Tempelweihe

  1. Chronik 6, 1 – 21

1 Da sprach Salomo: Der HERR hat gesagt, er wolle im Dunkel wohnen. 2 So habe ich nun ein Haus gebaut dir zur Wohnung und einen Sitz, da du ewiglich wohnest.

Als Salomo wieder Worte findet, ist es ein Staunen: Der HERR hat gesagt, er wolle im Dunkel wohnen. Der prächtige Tempel – und doch nur ein Schatten. „Der altüberlieferte Tempelweihspruch in 6,1 betont den kosmischen Universalismus Gottes und verknüpft das Dunkel des Allerheiligsten mit der „Verhüllung“ Gottes. Das Wort arāfel (Dunkel) begegnet bei der Sinai-Offenbarung(2. Mose 20,21, 5.Mose 4,11; 5. Mose 5,22), aber auch bei der Gotteserscheinung in Jerusalem ( Psalm 18,10; 97,2).“ (K. Galling, aaO.; S. 92) Würde Gott sich nicht gnädig in das Dunkel der Wolke verhüllen, so müssten wir vergehen.

Gott will im Dunkel wohnen und hat es doch erhellt.
Als wollte er belohnen,so richtet er die Welt.
Der sich den Erdkreis baute,der lässt den Sünder nicht.
Wer hier dem Sohn vertraute,kommt dort aus dem Gericht.                                                                          Jochen Klepper 1938, EG 16

So aber kommt er, Gott selbst, ins Dunkel und bringt sein Licht in das Dunkel der Welt. Ein warmes, gnädiges, barmherziges Licht.  

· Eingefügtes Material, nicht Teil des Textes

theorem mem_blarge (n d : Int) (hd : 2 ≤ d) (y : Int) :
    y ∈ blarge n d ↔ PySem.Int.mod n y = 0 ∧ 0 < y ∧ d * y ≤ n ∧ n < y * y := by
  induction d using blarge.induct n with
  | case1 d h hm ih =>
    obtain ⟨hm0, hne⟩ := hm
    have hq : PySem.Int.floordiv n d * d = n := fd_mul n d (by omega) hm0
    set q := PySem.Int.floordiv n d with hqdef
    have hlt : d * d < n := lt_of_le_of_ne h hne
    have hqpos : 0 < q := by nlinarith
    have hdq : d < q := by nlinarith
    rw [blarge, dif_pos h, if_pos ⟨hm0, hne⟩, List.mem_cons, ih (by omega)]
    constructor
    · rintro (rfl | ⟨h1, h2, h3, h4⟩)
      · refine ⟨?_, hqpos, by nlinarith, by nlinarith⟩
        exact (PySem.Int.mod_eq_zero_iff_dvd n q).mpr ⟨d, by linarith [hq]⟩
      · exact ⟨h1, h2, by nlinarith, h4⟩
    · rintro ⟨h1, h2, h3, h4⟩
      by_cases hy : (d + 1) * y ≤ n
      · exact Or.inr ⟨h1, h2, hy, h4⟩
      · left
        obtain ⟨c, hc⟩ := (PySem.Int.mod_eq_zero_iff_dvd n y).mp h1
        have hcd : c = d := by nlinarith
        have : n = d * y := by rw [hc, hcd]; ring
        have : q * d = d * y := by rw [hq, this]
        nlinarith
  | case2 d h hm ih =>
    rw [blarge, dif_pos h, if_neg hm, ih (by omega)]
    constructor
    · rintro ⟨h1, h2, h3, h4⟩; exact ⟨h1, h2, by nlinarith, h4⟩
    · rintro ⟨h1, h2, h3, h4⟩
      refine ⟨h1, h2, ?_, h4⟩
      by_contra hy
      obtain ⟨c, hc⟩ := (PySem.Int.mod_eq_zero_iff_dvd n y).mp h1
      have hcd : c = d := by nlinarith
      have hn : n = d * y := by rw [hc, hcd]; ring
      have hdy : d < y := by nlinarith
      have hmd : PySem.Int.mod n d = 0 :=
        (PySem.Int.mod_eq_zero_iff_dvd n d).mpr ⟨y, hn⟩
      exact hm ⟨hmd, by nlinarith⟩
  | case3 d h =>
    rw [blarge, dif_neg h]
    simp only [List.not_mem_nil, false_iff]
    rintro ⟨h1, h2, h3, h4⟩
    have hdy : d < y := by nlinarith
    nlinarith

theorem bsmall_pairwise (n d : Int) (hd : 2 ≤ d) :
    (bsmall n d).Pairwise (· < ·) := by
  induction d using bsmall.induct n with
  | case1 d h hm ih =>
    rw [bsmall, dif_pos h, if_pos hm]
    refine List.pairwise_cons.mpr ⟨?_, ih (by omega)⟩
    intro x hx
    have := (mem_bsmall n (d + 1) (by omega) x).mp hx
    omega
  | case2 d h hm ih =>
    rw [bsmall, dif_pos h, if_neg hm]
    exact ih (by omega)
  | case3 d h =>
    rw [bsmall, dif_neg h]
    exact List.Pairwise.nil

theorem blarge_pairwise (n d : Int) (hd : 2 ≤ d) :
    (blarge n d).Pairwise (fun a b => b < a) := by
  induction d using blarge.induct n with
  | case1 d h hm ih =>
    obtain ⟨hm0, hne⟩ := hm
    rw [blarge, dif_pos h, if_pos ⟨hm0, hne⟩]
    refine List.pairwise_cons.mpr ⟨?_, ih (by omega)⟩
    intro y hy
    have hq : PySem.Int.floordiv n d * d = n := fd_mul n d (by omega) hm0
    obtain ⟨h1, h2, h3, h4⟩ := (mem_blarge n (d + 1) (by omega) y).mp hy
    nlinarith
  | case2 d h hm ih =>
    rw [blarge, dif_pos h, if_neg hm]
    exact ih (by omega)
  | case3 d h =>
    rw [blarge, dif_neg h]
    exact List.Pairwise.nil

theorem mem_small_large_iff (n x : Int) :
    x ∈ bsmall n 2 ++ blarge n 2 ↔ (2 ≤ x ∧ x < n) ∧ PySem.Int.mod n x = 0 := by
  rw [List.mem_append, mem_bsmall n 2 (le_refl 2), mem_blarge n 2 (le_refl 2)]
  constructor
  · rintro (⟨h1, h2, h3⟩ | ⟨h1, h2, h3, h4⟩)
    · exact ⟨⟨h1, by nlinarith⟩, h3⟩
    · have hx2 : 2 ≤ x := by nlinarith
      exact ⟨⟨hx2, by nlinarith⟩, h1⟩
  · rintro ⟨⟨h1, h2⟩, h3⟩
    by_cases hs : x * x ≤ n
    · exact Or.inl ⟨h1, hs, h3⟩
    · right
      obtain ⟨c, hc⟩ := (PySem.Int.mod_eq_zero_iff_dvd n x).mp h3
      have hc2 : 2 ≤ c := by nlinarith
      exact ⟨h3, by omega, by nlinarith, by omega⟩

theorem f_eq_filter (n : Int) :
    f n = (PySem.List.pyRange 2 n 1).filter (fun d => PySem.Int.mod n d == 0) := by
  unfold f
  rw [fA_loop_eq]
  simp only [List.nil_append]
  apply PySem.List.sorted_eq_of_perm_of_pairwise_lt
  · refine (((arest_perm n 2 (le_refl 2)).trans ?_).symm)
    have hnodup1 : (bsmall n 2 ++ blarge n 2).Nodup := by
      rw [List.nodup_append]
      refine ⟨(bsmall_pairwise n 2 (le_refl 2)).imp ne_of_lt,
        ((blarge_pairwise n 2 (le_refl 2)).imp (fun h => (ne_of_lt h).symm)), ?_⟩
      intro x hx y hy
      obtain ⟨_, h2, _⟩ := (mem_bsmall n 2 (le_refl 2) x).mp hx
      obtain ⟨_, _, _, h4⟩ := (mem_blarge n 2 (le_refl 2) y).mp hy
      intro hxy
      rw [hxy] at h2
      omega
    have hnodup2 : ((PySem.List.pyRange 2 n 1).filter
        (fun d => PySem.Int.mod n d == 0)).Nodup :=
      (PySem.List.nodup_pyRange_one 2 n).filter _
    refine (List.perm_ext_iff_of_nodup hnodup1 hnodup2).mpr ?_
    intro a
    rw [mem_small_large_iff, List.mem_filter, PySem.List.mem_pyRange_one]
    simp
  · exact (PySem.List.pairwise_lt_pyRange_one 2 n).filter _

-- ---------- B side: the factorisation is good and expands to exactly the divisors ----------

-- what the factor loop guarantees: a list of (prime, exponent ≥ 1) whose product is m,
-- each prime not dividing the remaining product
def GoodFac : List (Int × Int) → Int → Prop
  | [], m => m = 1
  | pe :: rest, m => ∃ m', 2 ≤ pe.1 ∧ Prime pe.1 ∧ 1 ≤ pe.2 ∧ ¬ pe.1 ∣ m' ∧ 1 ≤ m' ∧
      GoodFac rest m' ∧ m = pe.1 ^ pe.2.toNat * m'

theorem stripLoop_spec (m p e : Int) (hp : 2 ≤ p) : 1 ≤ m →
    ∃ j : Nat, (stripLoop m p e).2 = e + j ∧ m = p ^ j * (stripLoop m p e).1 ∧
      ¬ p ∣ (stripLoop m p e).1 ∧ 1 ≤ (stripLoop m p e).1 := by
  induction m, e using stripLoop.induct p with
  | case1 m e h ih =>
    intro hm
    obtain ⟨h1, h2, h3⟩ := h
    have hdvd : p ∣ m := (PySem.Int.mod_eq_zero_iff_dvd m p).mp h1
    have hfd : PySem.Int.floordiv m p = m / p := PySem.Int.floordiv_eq_ediv_of_pos (by omega)
    have hmul : p * (m / p) = m := Int.mul_ediv_cancel' hdvd
    have hple : p ≤ m := Int.le_of_dvd (by omega) hdvd
    have hq1 : 1 ≤ m / p := by
      rcases Int.lt_or_le (m / p) 1 with hlt | hle
      · nlinarith
      · exact hle
    rw [stripLoop, dif_pos ⟨h1, h2, h3⟩]
    obtain ⟨j, hj1, hj2, hj3, hj4⟩ := ih (by rw [hfd]; exact hq1)
    refine ⟨j + 1, by rw [hj1]; push_cast; ring, ?_, hj3, hj4⟩
    rw [pow_succ]
    calc m = p * PySem.Int.floordiv m p := by rw [hfd, hmul]
    _ = p * (p ^ j * (stripLoop (PySem.Int.floordiv m p) p (e + 1)).1) := by rw [← hj2]
    _ = p ^ j * p * (stripLoop (PySem.Int.floordiv m p) p (e + 1)).1 := by ring
  | case2 m e h =>
    intro hm
    rw [stripLoop, dif_neg h]
    have hnm : PySem.Int.mod m p ≠ 0 := by
      intro hc
      exact h ⟨hc, hp, hm⟩
    refine ⟨0, by omega, by simp, ?_, hm⟩
    intro hdvd
    exact hnm ((PySem.Int.mod_eq_zero_iff_dvd m p).mpr hdvd)

-- an integer ≥ 2 with no divisor in [2, p) is prime
theorem prime_of_no_small_dvd (p : Int) (hp : 2 ≤ p)
    (hnd : ∀ q : Int, 2 ≤ q → q < p → ¬ q ∣ p) : Prime p := by
  rw [Int.prime_iff_natAbs_prime]
  rw [Nat.prime_def_lt]
  refine ⟨by omega, fun r hr hdvd => ?_⟩
  by_contra h1
  have hr0 : r ≠ 0 := by
    rintro rfl
    rw [Nat.zero_dvd] at hdvd
    omega
  have h2r : 2 ≤ r := by omega
  have : (r : Int) ∣ p := by
    have := Int.ofNat_dvd.mpr hdvd
    rwa [Int.natAbs_of_nonneg (by omega)] at this
  exact hnd r (by exact_mod_cast h2r) (by omega) this

theorem factLoop_good (m p : Int) : 2 ≤ p → 1 ≤ m →
    (∀ q : Int, 2 ≤ q → q < p → ¬ q ∣ m) → GoodFac (factLoop m p) m := by
  induction m, p using factLoop.induct with
  | case1 m p h hmod ih =>
    intro hp hm hnd
    obtain ⟨j, hj1, hj2, hj3, hj4⟩ := stripLoop_spec m p 0 hp hm
    have hdvd : p ∣ m := (PySem.Int.mod_eq_zero_iff_dvd m p).mp hmod
    have hj0 : j ≠ 0 := by
      rintro rfl
      simp only [pow_zero, one_mul] at hj2
      rw [hj2] at hdvd
      exact hj3 hdvd
    have hprime : Prime p := by
      refine prime_of_no_small_dvd p hp (fun q hq1 hq2 hqd => ?_)
      exact hnd q hq1 hq2 (hqd.trans hdvd)
    rw [factLoop, dif_pos h, if_pos hmod]
    refine ⟨(stripLoop m p 0).1, hp, hprime, ?_, hj3, hj4, ?_, ?_⟩
    · rw [hj1]; omega
    · refine ih (by omega) hj4 (fun q hq1 hq2 hqd => ?_)
      rcases Int.lt_or_le q p with hlt | hle
      · exact hnd q hq1 hlt (hqd.trans ⟨p ^ j, by linear_combination hj2⟩)
      · have : q = p := by omega
        subst this
        exact hj3 hqd
    · show m = p ^ ((stripLoop m p 0).2).toNat * (stripLoop m p 0).1
      rw [hj1]
      have : ((0:Int) + (j:Int)).toNat = j := by omega
      rw [this]
      exact hj2
  | case2 m p h hmod ih =>
    intro hp hm hnd
    rw [factLoop, dif_pos h, if_neg hmod]
    refine ih (by omega) hm (fun q hq1 hq2 hqd => ?_)
    rcases Int.lt_or_le q p with hlt | hle
    · exact hnd q hq1 hlt hqd
    · have : q = p := by omega
      subst this
      exact hmod ((PySem.Int.mod_eq_zero_iff_dvd m q).mpr hqd)
  | case3 m p h h1 =>
    intro hp hm hnd
    have hm2 : 2 ≤ m := by omega
    have hmprime : Prime m := by
      refine prime_of_no_small_dvd m hm2 (fun q hq1 hq2 hqd => ?_)
      obtain ⟨c, hc⟩ := hqd
      have hc1 : 1 ≤ c := by nlinarith
      have hc2 : 2 ≤ c := by
        rcases eq_or_lt_of_le hc1 with rfl | hlt
        · omega
        · omega
      rcases Int.le_total q c with hqc | hcq
      · have hqp : q < p := by nlinarith
        exact hnd q hq1 hqp ⟨c, hc⟩
      · have hcp : c < p := by nlinarith
        exact hnd c hc2 hcp ⟨q, by rw [hc]; ring⟩
    rw [factLoop, dif_neg h, if_pos h1]
    exact ⟨1, hm2, hmprime, by norm_num,
      fun hd => absurd (Int.le_of_dvd one_pos hd) (by omega),
      by norm_num, rfl, by norm_num⟩
  | case4 m p h h1 =>
    intro hp hm hnd
    rw [factLoop, dif_neg h, if_neg h1]
    show m = 1
    omega

-- divisor decomposition along one prime power
theorem dvd_decomp (p m' : Int) (hp2 : 2 ≤ p) (hprime : Prime p) (hnd : ¬ p ∣ m') :
    ∀ (e : Nat) (t : Int), 0 < t → t ∣ p ^ e * m' →
      ∃ i ≤ e, ∃ t', 0 < t' ∧ t' ∣ m' ∧ t = p ^ i * t' := by
  intro e
  induction e with
  | zero =>
    intro t ht hdvd
    simp only [pow_zero, one_mul] at hdvd
    exact ⟨0, le_refl 0, t, ht, hdvd, by simp⟩
  | succ e ih =>
    intro t ht hdvd
    by_cases hpt : p ∣ t
    · obtain ⟨u, hu⟩ := hpt
      have hu0 : 0 < u := by nlinarith
      have hud : u ∣ p ^ e * m' := by
        have : p * u ∣ p * (p ^ e * m') := by
          rw [← hu]
          calc t ∣ p ^ (e + 1) * m' := hdvd
          _ = p * (p ^ e * m') := by ring
        exact Int.dvd_of_mul_dvd_mul_left (by omega) this
      obtain ⟨i, hi, t', ht', ht'd, heq⟩ := ih u hu0 hud
      exact ⟨i + 1, by omega, t', ht', ht'd, by rw [hu, heq]; ring⟩
    · have hcop : IsCoprime t p := ((hprime.coprime_iff_not_dvd).mpr hpt).symm
      have : t ∣ m' := (hcop.pow_right).dvd_of_dvd_mul_left hdvd
      exact ⟨0, by omega, t, ht, this, by simp⟩

-- uniqueness of that decomposition
theorem decomp_unique (p : Int) (hp2 : 2 ≤ p) (i j : Nat) (t t' : Int)
    (ht : ¬ p ∣ t) (ht' : ¬ p ∣ t') (hne : t ≠ 0)
    (h : p ^ i * t = p ^ j * t') : i = j ∧ t = t' := by
  have hp0 : p ≠ 0 := by omega
  rcases lt_trichotomy i j with hlt | heq | hgt
  · exfalso
    have hj : j = i + (j - i) := by omega
    rw [hj, pow_add] at h
    have : t = p ^ (j - i) * t' := by
      apply mul_left_cancel₀ (pow_ne_zero i hp0)
      rw [h]; ring
    apply ht
    rw [this]
    exact Dvd.dvd.mul_right (dvd_pow_self p (by omega)) t'
  · subst heq
    exact ⟨rfl, mul_left_cancel₀ (pow_ne_zero i hp0) h⟩
  · exfalso
    have hi : i = j + (i - j) := by omega
    rw [hi, pow_add] at h
    have : p ^ (i - j) * t = t' := by
      apply mul_left_cancel₀ (pow_ne_zero j hp0)
      rw [← h]; ring
    apply ht'
    rw [← this]
    exact Dvd.dvd.mul_right (dvd_pow_self p (by omega)) t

3 Und der König wandte sein Antlitz und segnete die ganze Gemeinde Israel, während sie stand, 4 und sprach: Gelobt sei der HERR, der Gott Israels, der durch seinen Mund meinem Vater David zugesagt und es mit seiner Hand erfüllt hat, als er sagte: 5 Seit der Zeit, da ich mein Volk aus Ägyptenland geführt habe, habe ich keine Stadt erwählt aus allen Stämmen Israels, ein Haus zu bauen, dass mein Name daselbst sein sollte, und habe auch keinen Mann erwählt, dass er Fürst sein sollte über mein Volk Israel; 6 aber Jerusalem habe ich erwählt, dass mein Name daselbst sei, und David habe ich erwählt, dass er über mein Volk Israel Herr sei.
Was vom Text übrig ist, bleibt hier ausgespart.